# I need 510 Connections



## Hardtail1969 (7/2/17)

Does anybody stock them?

I am looking for a few.


----------



## William Vermaak (7/2/17)

Hardtail1969 said:


> Does anybody stock them?
> 
> I am looking for a few.



I've ordered mine from eBay in the past. They are dirt cheap if you don't mind waiting about 3 weeks for our awesome postal service.

http://www.ebay.com/itm/NEW-Low-Pro...579516?hash=item5d6d789cbc:g:gr0AAOSw-vlVkog5

Reactions: Like 1


----------



## Hardtail1969 (7/2/17)

Thanks man, i will check, but i was hoping someone would have local stock, as my need is a bit more urgent than waiting weeks

Sent from my SM-A700FD using Tapatalk


----------



## Polar (12/2/17)

I have 2 bottom feed 510's.
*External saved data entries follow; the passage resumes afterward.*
-- pv_equiv track=rewrite | github.com/Jbarfield101/Blossom_Music-gen | core/stems.py | _fold_pitch_to_register
-- ===== SOURCE A (Python) =====
-- def _fold_pitch_to_register(pitch: int, low: int, high: int) -> int:
--     """Fold ``pitch`` into the inclusive ``[low, high]`` MIDI register.
--
--     The function shifts ``pitch`` by octaves until it falls within the range
--     and clamps the result as a last resort.  This mirrors the clamping strategy
--     used in other modules but is kept local to avoid a heavier dependency.
--     """
--
--     while pitch < low:
--         pitch += 12
--     while pitch > high:
--         pitch -= 12
--     if pitch < low:
--         pitch = low
--     if pitch > high:
--         pitch = high
--     return pitch
-- ===== SOURCE B (Python) =====
-- def _fold_pitch_to_register(pitch: int, low: int, high: int) -> int:
--     """Closed-form octave fold into [low, high] with final clamps."""
--     p = pitch + 12 * ((low - pitch + 11) // 12) if pitch < low else pitch
--     p = p - 12 * ((p - high + 11) // 12) if p > high else p
--     if p < low:
--         p = low
--     if p > high:
--         p = high
--     return p
-- ===== Notes on version B (the rewrite author's own statement) =====
-- stated objective: faster
-- what changed: Replaces both octave-shifting while-loops with closed-form ceiling-division octave arithmetic, keeping the final clamps.
import Mathlib
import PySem

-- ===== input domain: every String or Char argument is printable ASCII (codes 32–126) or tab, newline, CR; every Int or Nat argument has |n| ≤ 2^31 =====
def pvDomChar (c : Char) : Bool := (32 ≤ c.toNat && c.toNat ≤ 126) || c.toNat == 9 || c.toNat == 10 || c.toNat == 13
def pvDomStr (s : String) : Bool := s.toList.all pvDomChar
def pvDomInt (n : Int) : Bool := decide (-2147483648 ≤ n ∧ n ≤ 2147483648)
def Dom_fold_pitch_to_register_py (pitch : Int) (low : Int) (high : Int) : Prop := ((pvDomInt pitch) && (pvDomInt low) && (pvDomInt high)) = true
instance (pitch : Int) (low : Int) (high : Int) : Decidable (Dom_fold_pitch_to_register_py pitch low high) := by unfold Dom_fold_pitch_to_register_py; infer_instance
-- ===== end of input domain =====

-- B replaces A's two octave-shifting while-loops (O(distance/12) iterations) with closed-form floor-division octave arithmetic, keeping the final clamps.


-- ===== PORT A =====
-- `while pitch < low: pitch += 12`
def pvRaiseLoop (pitch low : Int) : Int :=
  if pitch < low then pvRaiseLoop (pitch + 12) low else pitch
termination_by (low - pitch).toNat
decreasing_by omega

-- `while pitch > high: pitch -= 12`
def pvLowerLoop (pitch high : Int) : Int :=
  if pitch > high then pvLowerLoop (pitch - 12) high else pitch
termination_by (pitch - high).toNat
decreasing_by omega

def fold_pitch_to_register_py (pitch : Int) (low : Int) (high : Int) : Int :=
  let p1 := pvRaiseLoop pitch low
  let p2 := pvLowerLoop p1 high
  let p3 := if p2 < low then low else p2
  if p3 > high then high else p3

-- ===== PORT B =====
def fold_pitch_to_register_py_alt (pitch : Int) (low : Int) (high : Int) : Int :=
  let p1 := if pitch < low then pitch + 12 * PySem.Int.floordiv (low - pitch + 11) 12 else pitch
  let p2 := if p1 > high then p1 - 12 * PySem.Int.floordiv (p1 - high + 11) 12 else p1
  let p3 := if p2 < low then low else p2
  if p3 > high then high else p3

-- ===== PRECONDITION & SPEC =====
def Spec_fold_pitch_to_register_py (pitch : Int) (low : Int) (high : Int) (out : Int) : Prop := out = fold_pitch_to_register_py_alt pitch low high
instance (pitch : Int) (low : Int) (high : Int) (out : Int) : Decidable (Spec_fold_pitch_to_register_py pitch low high out) := by unfold Spec_fold_pitch_to_register_py; infer_instance

-- ===== CLAIM (what is proved, stated in full; the proofs are below) =====
def Claim_equal_fold_pitch_to_register_py : Prop := ∀ (pitch : Int) (low : Int) (high : Int), Dom_fold_pitch_to_register_py pitch low high → Spec_fold_pitch_to_register_py pitch low high (fold_pitch_to_register_py pitch low high)

-- ===== LEMMAS AND PROOFS =====
lemma pvRaiseLoop_closed (pitch low : Int) :
    pvRaiseLoop pitch low =
      if pitch < low then pitch + 12 * ((low - pitch + 11) / 12) else pitch := by
  fun_induction pvRaiseLoop pitch low with
  | case1 p h ih =>
    rw [ih]; split_ifs <;> omega
  | case2 p h =>
    rw [if_neg h]

lemma pvLowerLoop_closed (pitch high : Int) :
    pvLowerLoop pitch high =
      if pitch > high then pitch - 12 * ((pitch - high + 11) / 12) else pitch := by
  fun_induction pvLowerLoop pitch high with
  | case1 p h ih =>
    rw [ih]; split_ifs <;> omega
  | case2 p h =>
    rw [if_neg h]

-- ===== VERDICT (by name: the statement is the Claim_ definition above) =====
theorem fold_pitch_to_register_py_spec : Claim_equal_fold_pitch_to_register_py := by
  intro pitch low high _
  unfold Spec_fold_pitch_to_register_py fold_pitch_to_register_py fold_pitch_to_register_py_alt
  simp only [pvRaiseLoop_closed, pvLowerLoop_closed,
    PySem.Int.floordiv_eq_ediv_of_pos (a := low - pitch + 11) (by norm_num : (0:Int) < 12),
    PySem.Int.floordiv_eq_ediv_of_pos (by norm_num : (0:Int) < 12)]
-- pv_equiv track=rewrite | github.com/rebant23/Posit-and-float16 | posit16.py | encode_posit16
-- ===== SOURCE A (Python) =====
-- def encode_posit16(sign, scale, mantissa, es):
--     if mantissa == 0:
--         return 0
--
--     # normalize mantissa
--     while mantissa >= (1 << 15):
--         mantissa >>= 1
--         scale += 1
--
--     while mantissa < (1 << 14):
--         mantissa <<= 1
--         scale -= 1
--
--     k = scale >> es
--     exp = scale & ((1 << es) - 1)
--
--     # regime
--     if k >= 0:
--         regime_bits = ('1' * (k + 1)) + '0'
--     else:
--         regime_bits = ('0' * (-k)) + '1'
--
--     exp_bits = format(exp, f'0{es}b') if es > 0 else ''
--     frac_bits = format(mantissa & ((1 << 14) - 1), '014b')
--
--     posit_bits = regime_bits + exp_bits + frac_bits
--     posit_bits = posit_bits[:15].ljust(15, '0')
--
--     posit = int(posit_bits, 2)
--
--     if sign < 0:
--         posit = (~posit + 1) & 0xFFFF
--
--     return posit
-- ===== SOURCE B (Python) =====
-- def encode_posit16(sign, scale, mantissa, es):
--     if mantissa == 0:
--         return 0
--
--     # normalize mantissa (same normalization as the original)
--     while mantissa >= (1 << 15):
--         mantissa >>= 1
--         scale += 1
--     while mantissa < (1 << 14):
--         mantissa <<= 1
--         scale -= 1
--
--     k = scale >> es
--     exp = scale % (1 << es)
--
--     # regime encoded arithmetically: k+1 ones then a zero, or -k zeros then a one
--     if k >= 0:
--         regime = (1 << (k + 2)) - 2
--         rlen = k + 2
--     else:
--         regime = 1
--         rlen = 1 - k
--
--     # pack regime | exponent | fraction; total length is always >= 16,
--     # so posit_bits[:15] is a right shift and ljust never pads
--     value = regime * (1 << (es + 14)) + exp * (1 << 14) + mantissa % (1 << 14)
--     L = rlen + es + 14
--     posit = value >> (L - 15)
--
--     if sign < 0:
--         posit = (65536 - posit) % 65536
--
--     return posit
-- ===== Notes on version B (the rewrite author's own statement) =====
-- stated objective: simpler
-- what changed: All string building/parsing (regime string, format(...,'b'), slicing, ljust, int(bits,2)) is replaced by integer arithmetic: the regime is 2^(k+2)-2 or 1 with a tracked bit length, the fields are packed as regime*2^(es+14)+exp*2^14+frac, and the [:15].ljust(15,'0') step becomes a single right shift by L-15 (the total length L is always >= 16).
import Mathlib
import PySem

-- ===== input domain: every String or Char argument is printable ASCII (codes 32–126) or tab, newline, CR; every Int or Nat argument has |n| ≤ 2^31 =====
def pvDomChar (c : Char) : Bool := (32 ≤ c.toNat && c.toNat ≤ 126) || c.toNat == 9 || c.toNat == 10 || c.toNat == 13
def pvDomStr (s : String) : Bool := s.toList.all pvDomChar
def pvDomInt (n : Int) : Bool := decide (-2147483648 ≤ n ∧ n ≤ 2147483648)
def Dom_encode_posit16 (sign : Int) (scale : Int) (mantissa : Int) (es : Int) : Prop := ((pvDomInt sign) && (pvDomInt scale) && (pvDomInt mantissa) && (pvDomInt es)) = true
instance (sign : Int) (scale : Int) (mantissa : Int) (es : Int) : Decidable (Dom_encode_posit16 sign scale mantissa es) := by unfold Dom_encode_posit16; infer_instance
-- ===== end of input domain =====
Would one of them help?


----------



## Hardtail1969 (12/2/17)

How much bud? And where you located?

Sent from my SM-A700FD using Tapatalk


----------



## Polar (12/2/17)

I'm in Durban. I paid R330 + Shipping for the pair. So like R165 ex shipping?

Fat daddy V4










Sent from my SM-G920F using Tapatalk


----------



## Hardtail1969 (12/2/17)

Nah, thats ok tx. Rather order from overseas then.

Sent from my SM-A700FD using Tapatalk

Reactions: Agree 1


----------



## Jp1905 (12/2/17)

Which area you in?Juicy Joes has...Phone em up...


Sent from my Nokia 3310

Reactions: Like 1


----------